I sat on a panel of entrepreneurs of my high school alma mater a couple of weeks ago as part of their career day. It was nice to be there and see how the school has changed and progressed in the past (nearly) 30 years.

The panelists were all running different businesses from a social impact retail store and luxury handbags to a local performance and coffee shop and a brand new distillery. Everyone had something incredible to bring to the table.

When I speak with students it’s almost like I can see the pressure emanating from their pores! The pressure to do well academically, athletically, socially, and everything in between! We had pressures too but what we didn’t have in the late 80s was information coming at us from every corner of the world nestled in the palm our hands!

Look like this!

Act like that!

This will make you feel better!

Everyone is getting that!

Rich Kids of Instagram!

Reality TV!

The pressure from outside is palpable. There’s also the pressure from within.

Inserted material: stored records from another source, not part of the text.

-- pv_equiv track=rewrite | github.com/JJEW22/JJEW22.github.io | static/marchMadness/computeStarBonuses.py | detect_current_round
-- ===== SOURCE A (Python) =====
-- from typing import Dict, List, Optional, Any, Tuple
--
-- def detect_current_round(results_bracket: dict) -> Tuple[int, bool, Dict[int, Tuple[int, int]]]:
--     """
--     Detect the current round from the results bracket.
--
--     Returns:
--         Tuple of (completed_round, is_halfway, round_status)
--         - completed_round: The highest round where ALL games have winners (0 if none complete)
--         - is_halfway: True if any future round has at least 1 game decided
--         - round_status: Dict of round_num -> (decided_games, total_games)
--     """
--     last_complete_round = 0
--     next_round_partial = False
--     round_status = {}
--
--     for round_num in range(1, 7):
--         round_key = f"round{round_num}"
--         games = results_bracket.get(round_key, [])
--
--         if not games:
--             round_status[round_num] = (0, 0)
--             continue
--
--         total_games = len(games)
--         decided_games = sum(1 for g in games if g and g.get('winner'))
--         round_status[round_num] = (decided_games, total_games)
--
--         if decided_games == total_games:
--             last_complete_round = round_num
--         elif decided_games > 0:
--             next_round_partial = True
--
--     return last_complete_round, next_round_partial, round_status
-- ===== SOURCE B (Python) =====
-- ROUND_NUMS = {f"round{n}": n for n in range(1, 7)}
--
--
-- def detect_current_round(results_bracket: dict):
--     # Pass 1: index the input by parsed round number in one scan over its items.
--     counts = {}
--     for key, games in results_bracket.items():
--         n = ROUND_NUMS.get(key)
--         if n is not None:
--             counts.setdefault(n, (0, 0) if not games else (
--                 sum(1 for g in games if g and g.get('winner')), len(games)))
--     # Pass 2: assemble the table, then derive the two scalars by reductions over it.
--     round_status = {n: counts.get(n, (0, 0)) for n in range(1, 7)}
--     last_complete_round = max(
--         (n for n, (d, t) in round_status.items() if t and d == t), default=0)
--     next_round_partial = any(0 < d < t for d, t in round_status.values())
--     return last_complete_round, next_round_partial, round_status
-- ===== Notes on version B (the rewrite author's own statement) =====
-- stated objective: alternative
-- what changed: A loops over rounds 1..6, doing a dict lookup per round and threading three mutable accumulators through one stateful loop; B inverts the traversal: it scans the input's items once, parsing each key through a precomputed round-name index to build a counts table keyed by round number (so the per-round dict lookup disappears), then assembles round_status from that table and derives last_complete_round and next_round_partial as two separate reductions (max with default / any) over the table.
import Mathlib
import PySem

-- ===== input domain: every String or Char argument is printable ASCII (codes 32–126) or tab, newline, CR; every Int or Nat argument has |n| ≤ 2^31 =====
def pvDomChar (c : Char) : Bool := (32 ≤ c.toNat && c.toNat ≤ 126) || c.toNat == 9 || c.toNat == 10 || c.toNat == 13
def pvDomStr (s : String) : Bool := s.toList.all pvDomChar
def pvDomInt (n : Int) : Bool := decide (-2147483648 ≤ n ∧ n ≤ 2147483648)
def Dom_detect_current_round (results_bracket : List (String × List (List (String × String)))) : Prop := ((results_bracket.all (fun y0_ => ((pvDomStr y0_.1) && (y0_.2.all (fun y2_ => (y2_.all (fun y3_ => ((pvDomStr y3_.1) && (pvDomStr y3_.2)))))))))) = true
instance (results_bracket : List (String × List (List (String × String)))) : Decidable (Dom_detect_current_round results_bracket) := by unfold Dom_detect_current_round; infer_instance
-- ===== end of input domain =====

-- B inverts A's traversal: one scan over the input's items building a counts index keyed by
-- parsed round number, then the table and the two scalars are derived from that index (same cost).

-- ===== PORT A =====
-- results_bracket.get(key, []) — dict lookup is first match in the association list
def pvGetGames (results_bracket : List (String × List (List (String × String)))) (key : String) : List (List (String × String)) :=
  ((results_bracket.find? (fun p => p.1 == key)).map Prod.snd).getD []

-- truthiness of `g and g.get('winner')`: g a non-empty dict and 'winner' mapped to a non-empty string
def pvDecided (g : List (String × String)) : Bool :=
  !g.isEmpty &&
    (match g.find? (fun p => p.1 == "winner") with
     | some p => !(p.2 == "")
     | none => false)

-- the body of A's `for round_num in range(1, 7)` loop, on state (last_complete_round, next_round_partial, round_status)
def pvStepA (st : Int × Bool × List (Int × Int × Int)) (p : Int × List (List (String × String))) :
    Int × Bool × List (Int × Int × Int) :=
  if p.2.isEmpty then (st.1, st.2.1, st.2.2 ++ [(p.1, 0, 0)])
  else
    let total : Int := (p.2.length : Int)
    let decided : Int := p.2.foldl (fun acc g => if pvDecided g then acc + 1 else acc) 0
    if decided == total then (p.1, st.2.1, st.2.2 ++ [(p.1, decided, total)])
    else if decided > 0 then (st.1, true, st.2.2 ++ [(p.1, decided, total)])
    else (st.1, st.2.1, st.2.2 ++ [(p.1, decided, total)])

def detect_current_round (results_bracket : List (String × List (List (String × String)))) : Int × Bool × (List (Int × Int × Int)) :=
  (PySem.List.pyRange 1 7).foldl
    (fun st round_num =>
      pvStepA st (round_num, pvGetGames results_bracket ("round" ++ PySem.Int.toStr round_num)))
    (0, false, [])

-- ===== PORT B =====
-- module constant ROUND_NUMS = {f"round{n}": n for n in range(1, 7)}
def pvRoundNums : PySem.Dict String Int :=
  (PySem.List.pyRange 1 7).foldl (fun d n => d.insert ("round" ++ PySem.Int.toStr n) n) PySem.Dict.empty

-- `(0, 0) if not games else (sum(1 for g in games if g and g.get('winner')), len(games))`
def pvRoundCounts (games : List (List (String × String))) : Int × Int :=
  if games.isEmpty then (0, 0)
  else ((games.countP pvDecided : Int), (games.length : Int))

-- B's pass 1: `counts.setdefault(n, …)` for each item whose key parses via ROUND_NUMS
def pvIndexStep (counts : PySem.Dict Int (Int × Int)) (p : String × List (List (String × String))) :
    PySem.Dict Int (Int × Int) :=
  match PySem.Dict.get? pvRoundNums p.1 with
  | some n => counts.setdefault n (pvRoundCounts p.2)
  | none => counts

def detect_current_round_alt (results_bracket : List (String × List (List (String × String)))) : Int × Bool × (List (Int × Int × Int)) :=
  let counts : PySem.Dict Int (Int × Int) := results_bracket.foldl pvIndexStep PySem.Dict.empty
  let round_status : List (Int × Int × Int) :=
    (PySem.List.pyRange 1 7).map (fun n => (n, counts.getD n (0, 0)))
  let last_complete_round : Int :=
    PySem.List.maxD
      ((round_status.filter (fun q => !(q.2.2 == 0) && (q.2.1 == q.2.2))).map Prod.fst)
      (fun x => x) 0
  let next_round_partial : Bool :=
    round_status.any (fun q => decide (0 < q.2.1) && decide (q.2.1 < q.2.2))
  (last_complete_round, next_round_partial, round_status)

-- ===== PRECONDITION & SPEC =====
def Spec_detect_current_round (results_bracket : List (String × List (List (String × String)))) (out : Int × Bool × (List (Int × Int × Int))) : Prop := out = detect_current_round_alt results_bracket
instance (results_bracket : List (String × List (List (String × String)))) (out : Int × Bool × (List (Int × Int × Int))) : Decidable (Spec_detect_current_round results_bracket out) := by unfold Spec_detect_current_round; infer_instance

-- ===== CLAIM (what is proved, stated in full; the proofs are below) =====
def Claim_equal_detect_current_round : Prop := ∀ (results_bracket : List (String × List (List (String × String)))), Dom_detect_current_round results_bracket → Spec_detect_current_round results_bracket (detect_current_round results_bracket)

-- ===== LEMMAS AND PROOFS =====

-- the (round, decided, total) entry A records for a round with games `p.2`
def pvEntry (p : Int × List (List (String × String))) : Int × Int × Int :=
  (p.1, ((p.2.countP pvDecided : Int), (p.2.length : Int)))

lemma pvRoundCounts_eq (gs : List (List (String × String))) :
    pvRoundCounts gs = ((gs.countP pvDecided : Int), (gs.length : Int)) := by
  cases gs <;> simp [pvRoundCounts]

lemma pvStepA_entry (st : Int × Bool × List (Int × Int × Int)) (p : Int × List (List (String × String))) :
    pvStepA st p =
      ((if !((pvEntry p).2.2 == 0) && ((pvEntry p).2.1 == (pvEntry p).2.2) then p.1 else st.1),
       st.2.1 || (decide (0 < (pvEntry p).2.1) && decide ((pvEntry p).2.1 < (pvEntry p).2.2)),
       st.2.2 ++ [pvEntry p]) := by
  rcases p with ⟨n, gs⟩
  rcases gs with _ | ⟨g, gs'⟩
  · simp [pvStepA, pvEntry]
  · have hcount := PySem.List.foldl_if_add_one pvDecided (g :: gs') 0
    have hle : (g :: gs').countP pvDecided ≤ (g :: gs').length := List.countP_le_length
    simp only [pvStepA, pvEntry, List.isEmpty_cons, hcount]
    split_ifs with h1 h2
    all_goals simp_all
    all_goals omega

lemma pvFoldA (M : List (Int × List (List (String × String))))
    (last : Int) (part : Bool) (status : List (Int × Int × Int))
    (hmono : (M.map Prod.fst).Pairwise (· < ·))
    (hge : ∀ p ∈ M, last ≤ p.1) :
    M.foldl pvStepA (last, part, status) =
      ((((M.map pvEntry).filter (fun q => !(q.2.2 == 0) && (q.2.1 == q.2.2))).map Prod.fst).foldl max last,
       part || (M.map pvEntry).any (fun q => decide (0 < q.2.1) && decide (q.2.1 < q.2.2)),
       status ++ M.map pvEntry) := by
  induction M generalizing last part status with
  | nil => simp
  | cons p M ih =>
    have hmono' : (M.map Prod.fst).Pairwise (· < ·) := (List.pairwise_cons.mp hmono).2
    have hhead : ∀ q ∈ M, p.1 < q.1 := by
      intro q hq
      exact (List.pairwise_cons.mp hmono).1 q.1 (List.mem_map_of_mem hq)
    have hlast : last ≤ p.1 := hge p List.mem_cons_self
    rw [List.foldl_cons, pvStepA_entry]
    cases hcb : (!((pvEntry p).2.2 == 0) && ((pvEntry p).2.1 == (pvEntry p).2.2)) with
    | true =>
      simp only [reduceIte]
      rw [ih _ _ _ hmono' (fun q hq => le_of_lt (hhead q hq))]
      have h1 : max last (pvEntry p).1 = p.1 := max_eq_right hlast
      simp [hcb, Bool.or_assoc, List.append_assoc, h1]
    | false =>
      rw [if_neg (by decide : ¬(false = true))]
      rw [ih _ _ _ hmono' (fun q hq => le_trans hlast (le_of_lt (hhead q hq)))]
      simp [hcb, Bool.or_assoc, List.append_assoc]

lemma pvFoldMax_eq_maxD (l : List Int) (h : ∀ x ∈ l, 0 ≤ x) :
    l.foldl max 0 = PySem.List.maxD l (fun x => x) 0 := by
  cases l with
  | nil => rfl
  | cons x t =>
    simp only [PySem.List.maxD, PySem.List.max?_id_cons, Option.getD_some, List.foldl_cons]
    rw [max_eq_right (h x List.mem_cons_self)]

-- pvRoundNums unfolded to a literal dict
lemma pvRoundNums_eq : pvRoundNums = PySem.Dict.mk
    [("round1", 1), ("round2", 2), ("round3", 3), ("round4", 4), ("round5", 5), ("round6", 6)] := by
  decide

-- a key parses to n (1 ≤ n < 7) iff it is the exact string "round<n>"
lemma pvHmatch (n : Int) (hn1 : 1 ≤ n) (hn2 : n < 7) (key : String) :
    (PySem.Dict.get? pvRoundNums key == some n) = (key == "round" ++ PySem.Int.toStr n) := by
  rw [pvRoundNums_eq]
  interval_cases n <;>
  · simp only [PySem.Dict.get?_mk_cons]
    split_ifs <;> simp_all only [beq_iff_eq] <;>
      first
        | (rename_i h; subst h; decide)
        | (rename_i h1 h2 h3 h4 h5 h6
           show false = _
           symm
           rw [beq_eq_false_iff_ne]
           first
             | exact fun h => h1 h.symm
             | exact fun h => h2 h.symm
             | exact fun h => h3 h.symm
             | exact fun h => h4 h.symm
             | exact fun h => h5 h.symm
             | exact fun h => h6 h.symm)

-- B's index lookup at round n equals pvRoundCounts of A's first-match dict lookup
lemma pvBuild_get (rb : List (String × List (List (String × String)))) (n : Int) (s : String)
    (hmatch : ∀ key, (PySem.Dict.get? pvRoundNums key == some n) = (key == s))
    (d : PySem.Dict Int (Int × Int)) :
    PySem.Dict.get? (rb.foldl pvIndexStep d) n =
      (PySem.Dict.get? d n).orElse
        (fun _ => (rb.find? (fun p => p.1 == s)).map (fun p => pvRoundCounts p.2)) := by
  induction rb generalizing d with
  | nil =>
    rw [List.foldl_nil]
    cases hd : PySem.Dict.get? d n <;> simp [Option.orElse]
  | cons p rb ih =>
    rw [List.foldl_cons]
    have hm := hmatch p.1
    cases hg : PySem.Dict.get? pvRoundNums p.1 with
    | none =>
      have hps : (p.1 == s) = false := by rw [← hm, hg]; rfl
      simp only [pvIndexStep, hg]
      rw [ih d, List.find?_cons_of_neg (by simp [hps])]
    | some m =>
      by_cases hmn : m = n
      · subst hmn
        have hps : (p.1 == s) = true := by rw [← hm, hg]; simp
        simp only [pvIndexStep, hg]
        rw [ih _, List.find?_cons_of_pos (by simp [hps]), PySem.Dict.get?_setdefault_self]
        cases hd : PySem.Dict.get? d m <;> rfl
      · have hps : (p.1 == s) = false := by
          rw [← hm, hg]; simp [hmn]
        simp only [pvIndexStep, hg]
        rw [ih _, List.find?_cons_of_neg (by simp [hps])]
        congr 1
        cases hc : PySem.Dict.contains d m with
        | true => rw [PySem.Dict.setdefault_of_contains _ _ hc]
        | false =>
          rw [PySem.Dict.setdefault_of_not_contains _ _ hc,
            PySem.Dict.get?_insert_of_ne _ _ (Ne.symm hmn)]

lemma pvBuild_getD (rb : List (String × List (List (String × String)))) (n : Int) (s : String)
    (hmatch : ∀ key, (PySem.Dict.get? pvRoundNums key == some n) = (key == s)) :
    PySem.Dict.getD (rb.foldl pvIndexStep PySem.Dict.empty) n (0, 0) =
      pvRoundCounts (pvGetGames rb s) := by
  rw [PySem.Dict.getD_eq_get?_getD, pvBuild_get rb n s hmatch]
  cases hf : rb.find? (fun p => p.1 == s) <;>
    simp [pvGetGames, hf, PySem.Dict.get?_empty, pvRoundCounts, Option.orElse]

-- ===== VERDICT (by name: the statement is the Claim_ definition above) =====
theorem detect_current_round_spec : Claim_equal_detect_current_round := by
  intro rb _
  show detect_current_round rb = detect_current_round_alt rb
  have hA : detect_current_round rb =
      ((PySem.List.pyRange 1 7).map (fun n => (n, pvGetGames rb ("round" ++ PySem.Int.toStr n)))).foldl
        pvStepA (0, false, []) := by
    rw [List.foldl_map]
    rfl
  have hmono : (((PySem.List.pyRange 1 7).map (fun n => (n, pvGetGames rb ("round" ++ PySem.Int.toStr n)))).map Prod.fst).Pairwise (· < ·) := by
    rw [List.map_map]
    exact PySem.List.pairwise_lt_pyRange_one 1 7
  have hge : ∀ p ∈ (PySem.List.pyRange 1 7).map (fun n => (n, pvGetGames rb ("round" ++ PySem.Int.toStr n))), (0:Int) ≤ p.1 := by
    intro p hp
    rcases List.mem_map.mp hp with ⟨n, hn, rfl⟩
    have := (PySem.List.mem_pyRange_one.mp hn).1
    omega
  rw [hA, pvFoldA _ 0 false [] hmono hge, List.map_map]
  have hentry : (PySem.List.pyRange 1 7).map (pvEntry ∘ fun n => (n, pvGetGames rb ("round" ++ PySem.Int.toStr n)))
      = (PySem.List.pyRange 1 7).map (fun n => (n, PySem.Dict.getD (rb.foldl pvIndexStep PySem.Dict.empty) n (0, 0))) := by
    refine List.map_congr_left ?_
    intro n hn
    obtain ⟨hn1, hn2⟩ := PySem.List.mem_pyRange_one.mp hn
    rw [pvBuild_getD rb n _ (pvHmatch n hn1 hn2)]
    simp [pvEntry, pvRoundCounts_eq]
  rw [hentry]
  show (_, _, _) = ((PySem.List.maxD _ (fun x => x) 0 : Int), _, _)
  refine Prod.ext ?_ (Prod.ext (Bool.false_or _) (List.nil_append _))
  apply pvFoldMax_eq_maxD
  intro x hx
  rcases List.mem_map.mp hx with ⟨q, hq, rfl⟩
  rcases List.mem_filter.mp hq with ⟨hq', _⟩
  rcases List.mem_map.mp hq' with ⟨n, hn, rfl⟩
  have := (PySem.List.mem_pyRange_one.mp hn).1
  omega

What does my family expect?

What do my teachers expect?

I need good grades.

So I can get a good GPA.

Then I can get into a good school.

Become a doctor, lawyer, or some other socially appropriate job that signifies wealth, substance, and success.

We continue to do what is expected and so often there is no joy. What happens when you go through all every step of expectation and you aren’t fulfilled? Feels a lot like the world we live in now. Lily Tomlin once said:

Wouldn’t it be great if we all grew up to be what we wanted to be? The world would be full of nurses, firemen, and ballerinas.

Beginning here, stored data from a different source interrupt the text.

-- pv_equiv track=rewrite | github.com/wangyendt/LeetCode | Contests/200-300/week 208/1601. Maximum Number of Achievable Transfer Requests/Maximum Number of Achievable Transfer Requests.py | maximumRequests
-- ===== SOURCE A (Python) =====
-- from typing import List
--
-- import collections
-- import itertools
--
-- def maximumRequests(n: int, requests: List[List[int]]) -> int:
--     def check(arr: List[List[int]]) -> bool:
--         n_in, n_out = collections.defaultdict(int), collections.defaultdict(int)
--         for a1, a2 in arr:
--             n_out[a1] += 1
--             n_in[a2] += 1
--         for key in range(n):
--             if n_in[key] != n_out[key]:
--                 return False
--         return True
--
--     m = len(requests)
--     for i in range(1, m + 1)[::-1]:
--         for a in itertools.combinations(requests, i):
--             if check(a):
--                 return i
--     return 0
-- ===== SOURCE B (Python) =====
-- def maximumRequests(n, requests):
--     m = len(requests)
--     best = 0
--     for mask in range(2 ** m):
--         bits = mask
--         balance = {}
--         cnt = 0
--         for a, b in requests:
--             sel = bits % 2
--             bits = bits // 2
--             if sel != 0:
--                 balance[a] = balance.get(a, 0) + 1
--                 balance[b] = balance.get(b, 0) - 1
--                 cnt += 1
--         if all(v == 0 for k, v in balance.items() if 0 <= k < n):
--             best = max(best, cnt)
--     return best
-- ===== Notes on version B (the rewrite author's own statement) =====
-- stated objective: alternative
-- what changed: Replaced the descending-size nested itertools.combinations loops with early return by a single flat bitmask enumeration of all subsets that decodes each mask arithmetically, accumulates one net per-building balance dict (out minus in) instead of two separate in/out counters, checks balance by scanning the dict's own entries instead of all keys in range(n), and keeps a running maximum.
import Mathlib
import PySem

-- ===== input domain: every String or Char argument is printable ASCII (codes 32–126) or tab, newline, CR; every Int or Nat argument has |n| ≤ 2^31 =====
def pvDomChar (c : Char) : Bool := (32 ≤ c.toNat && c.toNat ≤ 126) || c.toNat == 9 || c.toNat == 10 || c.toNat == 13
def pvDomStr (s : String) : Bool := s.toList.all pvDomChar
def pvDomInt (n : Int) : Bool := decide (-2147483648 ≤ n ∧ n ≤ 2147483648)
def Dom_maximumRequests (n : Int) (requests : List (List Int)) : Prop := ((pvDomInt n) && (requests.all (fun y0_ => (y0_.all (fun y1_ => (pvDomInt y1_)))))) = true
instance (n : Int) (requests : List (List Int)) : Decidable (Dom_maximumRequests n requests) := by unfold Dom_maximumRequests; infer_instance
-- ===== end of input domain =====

Consider her thoughts for a moment. We were all born with passion and somewhere along the way were told in multiple ways to stifle it.

What will you do with an art degree?

Writers and artists are usually broke and homeless… they make money when they die.

You can study ballet forever, do you know how many become prima ballerinas?

Wait! You’re getting a degree in history but you don’t want to teach? What will you do with that? (Full disclosure: I’ve actually said this to someone, whoa, I am so sorry!)

I could continue with this for days. My heart was always in writing and speaking. My socially responsible thought was to do something with a little more stability. Yes, smart to be safe.

But is it?

Imagine this: we begin to cultivate a different model of success with children. Success isn’t necessarily built on test scores and college degrees but on what will drive you every morning with passion and vigor. What if we encouraged tiny artists, theatre kids, and budding musicians to continue, grow, and develop these skills?

As I looked at this group of kids, they were so ready. They wanted to hear everything, learn everything, and know every step we took to get to our current places. At that moment I was so grateful for how the world has progressed. Twenty years ago if you wanted a book published you needed an ironclad idea, a well-written query letter, and an act of God! In a world where Stephen King’s writing was rejected scores of times, it made it all but impossible for common folks – like me – to publish a book. Thanks to advancements in the internet and social media you can transform your idea into a book, you can market and sell that book completely on your own! We live in a time where musicians are routinely getting discovered on reality competitions or YouTube! The world is a much more open place and we have more power to advance our own thoughts, dreams, and art.

Back to the room with the wide-eyed students. They asked a lot of questions, they had a lot of great comments, and as they sat on the very precipice of their future they wanted to know what lesson we wanted to share with them. I offered this:

Discover what you love. Once you find it, nurture it, develop it, and keep working at it. Then find a way to make it pay.

Thank you Chariho High School in Wood River Junction, Rhode Island, for having me on this panel. Not only did it introduce me to several other members of our community who took the ultimate leap of faith and gave their dreams a chance but you also instilled hope and possibility to the attendees. That is a priceless gift!